Dummy variables 𝑥 𝑦 are mutually distinct and distinct from all other variables.

Step	Hyp	Ref	Expression
1		simpl 485	. . . . . 6 ⊢ ((𝐴 ⊆cat 𝐵 ∧ 𝐵 ⊆cat 𝐴) → 𝐴 ⊆cat 𝐵)
2		eqidd 2820	. . . . . 6 ⊢ ((𝐴 ⊆cat 𝐵 ∧ 𝐵 ⊆cat 𝐴) → dom dom 𝐴 = dom dom 𝐴)
3	1, 2	sscfn1 17079	. . . . 5 ⊢ ((𝐴 ⊆cat 𝐵 ∧ 𝐵 ⊆cat 𝐴) → 𝐴 Fn (dom dom 𝐴 × dom dom 𝐴))
4		simpr 487	. . . . . 6 ⊢ ((𝐴 ⊆cat 𝐵 ∧ 𝐵 ⊆cat 𝐴) → 𝐵 ⊆cat 𝐴)
5		eqidd 2820	. . . . . 6 ⊢ ((𝐴 ⊆cat 𝐵 ∧ 𝐵 ⊆cat 𝐴) → dom dom 𝐵 = dom dom 𝐵)
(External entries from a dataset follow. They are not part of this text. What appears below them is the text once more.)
-- pv_equiv track=rewrite | github.com/caishamble/aethra | cse_course_file/CSE231/week14/pythonProject1/question2.py | calculate_total_sales
-- ===== SOURCE A (Python) =====
-- def calculate_total_sales(sales_dict):
--     new_dict = {}
--     for key_sales, value_sales in sales_dict.items():
--         for key_value_sales, value_value_sales in value_sales.items():
--             if key_value_sales not in new_dict.keys():
--                 sum_value = sum(value_value_sales)
--                 new_dict[key_value_sales] = sum_value
--
--             elif key_value_sales in new_dict.keys():
--                 sum_value = sum(value_value_sales)
--                 new_dict[key_value_sales] += sum_value
--     return new_dict
-- ===== SOURCE B (Python) =====
-- def calculate_total_sales(sales_dict):
--     keys = []
--     for inner in sales_dict.values():
--         for k in inner:
--             if k not in keys:
--                 keys.append(k)
--     return {k: sum(x for inner in sales_dict.values()
--                      for kk, lst in inner.items() if kk == k
--                      for x in lst)
--             for k in keys}
-- ===== Notes on version B (the rewrite author's own statement) =====
-- stated objective: alternative
-- what changed: B abandons the running-total dict entirely: it first collects the distinct inner keys in first-occurrence order, then computes each key's total by re-scanning the whole nested structure and summing all matching values, trading A's single fused pass for per-key full scans.
import Mathlib
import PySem

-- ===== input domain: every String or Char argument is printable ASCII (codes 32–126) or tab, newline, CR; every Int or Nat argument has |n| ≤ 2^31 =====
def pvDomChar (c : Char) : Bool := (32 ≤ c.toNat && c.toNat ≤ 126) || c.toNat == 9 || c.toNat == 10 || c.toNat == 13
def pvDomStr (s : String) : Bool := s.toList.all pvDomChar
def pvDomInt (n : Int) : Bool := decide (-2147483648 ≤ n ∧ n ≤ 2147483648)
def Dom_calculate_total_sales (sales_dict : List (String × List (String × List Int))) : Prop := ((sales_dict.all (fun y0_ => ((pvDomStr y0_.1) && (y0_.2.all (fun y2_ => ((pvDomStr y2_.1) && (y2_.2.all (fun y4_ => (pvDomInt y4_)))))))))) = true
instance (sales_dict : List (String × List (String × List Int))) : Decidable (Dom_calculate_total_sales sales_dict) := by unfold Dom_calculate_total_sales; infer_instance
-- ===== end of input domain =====

-- B drops A's running-total dict: it first collects the distinct inner keys in
-- first-occurrence order, then computes each key's total by re-scanning the whole
-- structure (alternative algorithm, not claimed faster); return values are equal.

-- ===== PORT A =====
-- sum(xs) on ints (Python's sum loop)
def pvSum : List Int → Int
  | [] => 0
  | x :: xs => x + pvSum xs

-- A's inner loop: new_dict[k] = sum(l) on first sight, new_dict[k] += sum(l) afterwards
def pvAInner (new_dict : PySem.Dict String Int) :
    List (String × List Int) → PySem.Dict String Int
  | [] => new_dict
  | p :: ps =>
    pvAInner
      (if new_dict.contains p.1 = false then new_dict.insert p.1 (pvSum p.2)
       else new_dict.insert p.1 (new_dict.getD p.1 0 + pvSum p.2)) ps

-- A's outer loop over sales_dict.items()
def pvAOuter (new_dict : PySem.Dict String Int) :
    List (String × List (String × List Int)) → PySem.Dict String Int
  | [] => new_dict
  | kv :: rest => pvAOuter (pvAInner new_dict kv.2) rest

def calculate_total_sales (sales_dict : List (String × List (String × List Int))) : List (String × Int) :=
  (pvAOuter PySem.Dict.empty sales_dict).items

-- ===== PORT B =====
-- B's key-collecting loops: 'if k not in keys: keys.append(k)' is PySem.Set.add
def pvKeyInner (keys : PySem.Set String) :
    List (String × List Int) → PySem.Set String
  | [] => keys
  | p :: ps => pvKeyInner (PySem.Set.add keys p.1) ps

def pvKeyOuter (keys : PySem.Set String) :
    List (String × List (String × List Int)) → PySem.Set String
  | [] => keys
  | kv :: rest => pvKeyOuter (pvKeyInner keys kv.2) rest

-- B's generator: sum(x for inner in values for (kk, lst) in inner.items() if kk == k for x in lst)
def pvTotal (sales_dict : List (String × List (String × List Int))) (k : String) : Int :=
  pvSum (sales_dict.flatMap
    (fun kv => ((kv.2.filter (fun p => p.1 == k)).flatMap (fun p => p.2))))

-- B's dict comprehension over the distinct keys (distinct keys ⇒ the dict is this pair list)
def calculate_total_sales_alt (sales_dict : List (String × List (String × List Int))) : List (String × Int) :=
  (pvKeyOuter PySem.Set.empty sales_dict).map (fun k => (k, pvTotal sales_dict k))

-- ===== PRECONDITION & SPEC =====
def Spec_calculate_total_sales (sales_dict : List (String × List (String × List Int))) (out : List (String × Int)) : Prop := out = calculate_total_sales_alt sales_dict
instance (sales_dict : List (String × List (String × List Int))) (out : List (String × Int)) : Decidable (Spec_calculate_total_sales sales_dict out) := by unfold Spec_calculate_total_sales; infer_instance

-- ===== CLAIM (what is proved, stated in full; the proofs are below) =====
def Claim_equal_calculate_total_sales : Prop := ∀ (sales_dict : List (String × List (String × List Int))), Dom_calculate_total_sales sales_dict → Spec_calculate_total_sales sales_dict (calculate_total_sales sales_dict)

-- ===== LEMMAS AND PROOFS =====

-- A's fused update, written as a single insert (the two branches store the same value
-- when the key is fresh, since then getD gives the default 0 is irrelevant: first branch)
def pvStep (d : PySem.Dict String Int) (p : String × List Int) : PySem.Dict String Int :=
  d.insert p.1 (if d.contains p.1 = false then pvSum p.2 else d.getD p.1 0 + pvSum p.2)

theorem pvAInner_eq_foldl (ps : List (String × List Int)) (d : PySem.Dict String Int) :
    pvAInner d ps = ps.foldl pvStep d := by
  induction ps generalizing d with
  | nil => rfl
  | cons p ps ih =>
    simp only [pvAInner, List.foldl_cons, ih, pvStep]
    split_ifs <;> rfl

theorem pvAOuter_eq_foldl (sd : List (String × List (String × List Int)))
    (d : PySem.Dict String Int) :
    pvAOuter d sd = (sd.flatMap (fun kv => kv.2)).foldl pvStep d := by
  induction sd generalizing d with
  | nil => rfl
  | cons kv rest ih =>
    simp only [pvAOuter, List.flatMap_cons, List.foldl_append, ih, pvAInner_eq_foldl]

-- the total of key k over a flat pair list
def pvTotalOf (xs : List (String × List Int)) (k : String) : Int :=
  pvSum ((xs.filter (fun p => p.1 == k)).flatMap (fun p => p.2))

theorem pvSum_append (a b : List Int) : pvSum (a ++ b) = pvSum a + pvSum b := by
  induction a with
  | nil => simp [pvSum]
  | cons x xs ih => simp [pvSum, ih]; ring

theorem pvTotal_eq (sd : List (String × List (String × List Int))) (k : String) :
    pvTotal sd k = pvTotalOf (sd.flatMap (fun kv => kv.2)) k := by
  induction sd with
  | nil => rfl
  | cons kv rest ih =>
    simp only [pvTotal, pvTotalOf, List.flatMap_cons, List.filter_append,
      List.flatMap_append, pvSum_append] at ih ⊢
    rw [ih]

-- keys of A's fold = first-occurrence distinct keys
theorem pvFold_keys (xs : List (String × List Int)) (d : PySem.Dict String Int) :
    (xs.foldl pvStep d).keys = PySem.Set.update d.keys (xs.map (fun p => p.1)) := by
  exact PySem.Dict.keys_foldl_insert_key (key := fun p : String × List Int => p.1)
    (f := fun d p => if d.contains p.1 = false then pvSum p.2 else d.getD p.1 0 + pvSum p.2)
    (l := xs) (d := d)

theorem pvFold_nodup (xs : List (String × List Int)) :
    (xs.foldl pvStep PySem.Dict.empty).keys.Nodup := by
  exact PySem.Dict.nodup_keys_foldl_insert_key xs (fun p : String × List Int => p.1)
    (fun d p => if d.contains p.1 = false then pvSum p.2 else d.getD p.1 0 + pvSum p.2)
    PySem.Dict.empty PySem.Dict.nodup_keys_empty

-- each stored value is the initial value plus the sum of all matching list sums
theorem pvFold_getD (xs : List (String × List Int)) (d : PySem.Dict String Int) (k : String) :
    (xs.foldl pvStep d).getD k 0 = d.getD k 0 + pvTotalOf xs k := by
  induction xs generalizing d with
  | nil => simp [pvTotalOf, List.filter_nil, pvSum]
  | cons p ps ih =>
    rw [List.foldl_cons, ih]
    have hstep : (pvStep d p).getD k 0 = if k = p.1 then d.getD p.1 0 + pvSum p.2 else d.getD k 0 := by
      rw [pvStep, PySem.Dict.getD_insert]
      split_ifs with h hc
      · subst h
        rw [PySem.Dict.getD_of_not_contains _ _ (by simpa using hc)]
        ring
      · rfl
      · rfl
    rw [hstep]
    unfold pvTotalOf
    by_cases hk : k = p.1
    · subst hk
      simp only [List.filter_cons, beq_self_eq_true, if_true, List.flatMap_cons, pvSum_append]
      ring
    · have : (p.1 == k) = false := by simpa using fun h => hk h.symm
      simp only [List.filter_cons, this, hk, Bool.false_eq_true, ite_false]

-- B's key loops compute Set.update over the flattened key list
theorem pvKeyInner_eq (ps : List (String × List Int)) (keys : PySem.Set String) :
    pvKeyInner keys ps = PySem.Set.update keys (ps.map (fun p => p.1)) := by
  induction ps generalizing keys with
  | nil => rfl
  | cons p ps ih => simp only [pvKeyInner, List.map_cons, PySem.Set.update_cons, ih]

theorem pvKeyOuter_eq (sd : List (String × List (String × List Int)))
    (keys : PySem.Set String) :
    pvKeyOuter keys sd = PySem.Set.update keys ((sd.flatMap (fun kv => kv.2)).map (fun p => p.1)) := by
  induction sd generalizing keys with
  | nil => rfl
  | cons kv rest ih =>
    simp only [pvKeyOuter, pvKeyInner_eq, List.flatMap_cons, List.map_append,
      PySem.Set.update_append, ih]

-- ===== VERDICT (by name: the statement is the Claim_ definition above) =====
theorem calculate_total_sales_spec : Claim_equal_calculate_total_sales := by
  intro sd _
  unfold Spec_calculate_total_sales calculate_total_sales calculate_total_sales_alt
  set xs := sd.flatMap (fun kv => kv.2) with hxs
  rw [pvAOuter_eq_foldl]
  rw [PySem.Dict.items_eq_map_keys _ (pvFold_nodup xs) 0]
  rw [pvFold_keys, pvKeyOuter_eq]
  apply List.map_congr_left
  intro k _
  rw [pvFold_getD, PySem.Dict.getD_empty, pvTotal_eq]
  ring_nf
  rfl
6	4, 5	sscfn1 17079	. . . . 5 ⊢ ((𝐴 ⊆cat 𝐵 ∧ 𝐵 ⊆cat 𝐴) → 𝐵 Fn (dom dom 𝐵 × dom dom 𝐵))
7	3, 6, 1	ssc1 17083	. . . 4 ⊢ ((𝐴 ⊆cat 𝐵 ∧ 𝐵 ⊆cat 𝐴) → dom dom 𝐴 ⊆ dom dom 𝐵)
8	6, 3, 4	ssc1 17083	. . . 4 ⊢ ((𝐴 ⊆cat 𝐵 ∧ 𝐵 ⊆cat 𝐴) → dom dom 𝐵 ⊆ dom dom 𝐴)
9	7, 8	eqssd 3982	. . 3 ⊢ ((𝐴 ⊆cat 𝐵 ∧ 𝐵 ⊆cat 𝐴) → dom dom 𝐴 = dom dom 𝐵)
10	9	sqxpeqd 5580	. 2 ⊢ ((𝐴 ⊆cat 𝐵 ∧ 𝐵 ⊆cat 𝐴) → (dom dom 𝐴 × dom dom 𝐴) = (dom dom 𝐵 × dom dom 𝐵))
11	3	adantr 483	. . . . 5 ⊢ (((𝐴 ⊆cat 𝐵 ∧ 𝐵 ⊆cat 𝐴) ∧ (𝑥 ∈ dom dom 𝐴 ∧ 𝑦 ∈ dom dom 𝐴)) → 𝐴 Fn (dom dom 𝐴 × dom dom 𝐴))
12	1	adantr 483	. . . . 5 ⊢ (((𝐴 ⊆cat 𝐵 ∧ 𝐵 ⊆cat 𝐴) ∧ (𝑥 ∈ dom dom 𝐴 ∧ 𝑦 ∈ dom dom 𝐴)) → 𝐴 ⊆cat 𝐵)
13		simprl 769	. . . . 5 ⊢ (((𝐴 ⊆cat 𝐵 ∧ 𝐵 ⊆cat 𝐴) ∧ (𝑥 ∈ dom dom 𝐴 ∧ 𝑦 ∈ dom dom 𝐴)) → 𝑥 ∈ dom dom 𝐴)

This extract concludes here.